Chacina do Pau D´Arco, Pará. (foto: Dinho Santos)

Chacina do Pau D´Arco, Pará. (foto: Dinho Santos)

A era Temer já tem mais de cem assassinatos por conflitos agrários. Dados da Comissão Pastoral da Terra (CPT) mostram que já há 65 mortes confirmadas em 2017. E alguns casos ainda estão sob análise. Os demais assassinatos ocorreram em 2016, no período após a queda de Dilma Rousseff (PT), entre a interinidade e a efetivação de Michel Temer (PMDB) na Presidência da República.

Na manhã de 12 de maio de 2016, o Senado votou pela abertura do processo de impeachment. No mesmo dia, Dilma foi afastada para dar lugar a Temer. Dessa data até o fim do ano – conforme o De Olho nos Ruralistas apurou junto à CPT -, 35 pessoas foram assassinadas por causa de conflitos no campo. Mais da metade do total de mortos (61) daquele ano.

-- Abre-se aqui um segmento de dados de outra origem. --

-- pv_equiv track=rewrite | github.com/Yawn-Sean/Daily_CF_Problems | daily_problems/2025/04/0414/personal_submission/cf630m_liryc.py | solve
-- ===== SOURCE A (Python) =====
-- def solve(x: int) -> int:
--     x %= 360
--     d = 360
--     ans = -1
--
--     for i, r in enumerate([0, 90, 180, 270]):
--         v = (x - r) % 360
--         v = min(v, 360 - v)
--         if v < d:
--             d, ans = v, i
--     return ans
-- ===== SOURCE B (Python) =====
-- def solve(x: int) -> int:
--     x %= 360
--     if x <= 45 or x >= 315:
--         return 0
--     elif x <= 135:
--         return 1
--     elif x <= 225:
--         return 2
--     else:
--         return 3
-- ===== Notes on version B (the rewrite author's own statement) =====
-- stated objective: simpler
-- what changed: Replaced the argmin loop over the four cardinal angles (circular distances with a running minimum) by a direct branch chain classifying the reduced angle into its four sectors.
import Mathlib
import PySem

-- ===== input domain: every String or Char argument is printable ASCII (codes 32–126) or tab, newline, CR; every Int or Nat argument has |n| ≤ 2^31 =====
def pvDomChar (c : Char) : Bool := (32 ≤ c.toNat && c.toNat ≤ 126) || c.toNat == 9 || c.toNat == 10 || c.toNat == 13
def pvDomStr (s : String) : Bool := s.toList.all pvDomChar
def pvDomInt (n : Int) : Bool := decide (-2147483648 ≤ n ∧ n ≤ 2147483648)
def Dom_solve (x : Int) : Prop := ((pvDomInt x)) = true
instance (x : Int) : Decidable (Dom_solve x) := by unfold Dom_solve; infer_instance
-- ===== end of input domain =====

-- B replaces A's argmin loop over the four cardinal angles by a direct
-- branch chain classifying the reduced angle into its four sectors (simpler).

-- ===== PORT A =====
def solve (x : Int) : Int :=
  let x := PySem.Int.mod x 360
  (([(0, 0), (1, 90), (2, 180), (3, 270)] : List (Int × Int)).foldl
    (fun (st : Int × Int) (p : Int × Int) =>
      let v := PySem.Int.mod (x - p.2) 360
      let v := min v (360 - v)
      if v < st.1 then (v, p.1) else st)
    (360, -1)).2

-- ===== PORT B =====
def solve_alt (x : Int) : Int :=
  let x := PySem.Int.mod x 360
  if x ≤ 45 ∨ 315 ≤ x then 0
  else if x ≤ 135 then 1
  else if x ≤ 225 then 2
  else 3

-- ===== PRECONDITION & SPEC =====
def Spec_solve (x : Int) (out : Int) : Prop := out = solve_alt x
instance (x : Int) (out : Int) : Decidable (Spec_solve x out) := by unfold Spec_solve; infer_instance

-- ===== CLAIM (what is proved, stated in full; the proofs are below) =====
def Claim_equal_solve : Prop := ∀ (x : Int), Dom_solve x → Spec_solve x (solve x)

-- ===== LEMMAS AND PROOFS =====

-- Both ports depend on x only through x % 360; they agree on each residue.
set_option maxRecDepth 100000 in
theorem solve_eq_alt_of_range : ∀ n : Fin 360, solve (n : Int) = solve_alt (n : Int) := by
  decide

theorem mod_mod_self (x : Int) : PySem.Int.mod (PySem.Int.mod x 360) 360 = PySem.Int.mod x 360 := by
  have h0 : (0:Int) < 360 := by norm_num
  have h1 := PySem.Int.mod_nonneg x h0
  have h2 := PySem.Int.mod_lt x h0
  rw [PySem.Int.mod_eq_emod_of_pos h0, PySem.Int.mod_eq_emod_of_pos h0]
  omega

theorem solve_mod (x : Int) : solve x = solve (PySem.Int.mod x 360) := by
  unfold solve
  rw [mod_mod_self]

theorem solve_alt_mod (x : Int) : solve_alt x = solve_alt (PySem.Int.mod x 360) := by
  unfold solve_alt
  rw [mod_mod_self]

-- ===== VERDICT (by name: the statement is the Claim_ definition above) =====
theorem solve_spec : Claim_equal_solve := by
  intro x _
  unfold Spec_solve
  rw [solve_mod, solve_alt_mod]
  have h0 : (0:Int) < 360 := by norm_num
  have h1 := PySem.Int.mod_nonneg x h0
  have h2 := PySem.Int.mod_lt x h0
  have hn : (((⟨(PySem.Int.mod x 360).toNat, by omega⟩ : Fin 360) : Nat) : Int) = PySem.Int.mod x 360 := by
    simp
    omega
  rw [← hn]
  exact solve_eq_alt_of_range _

A situação piorou em 2017. Segundo dados parciais da CPT, divulgados em janeiro, no mínimo 65 pessoas foram assassinadas por lutarem pela reforma agrária e por seus territórios tradicionais. Esse número pode aumentar se outras dez mortes sob investigação se confirmarem como assassinatos políticos.

Este observatório mostrou no ano passado que, entre 1985 e 2016, mil 833 pessoas foram mortas por conflitos agrários: “Democracia já tem quase 2 mil assassinatos políticos no campo“. Com as 65 mortes de 2017, esse número chega a mil 898.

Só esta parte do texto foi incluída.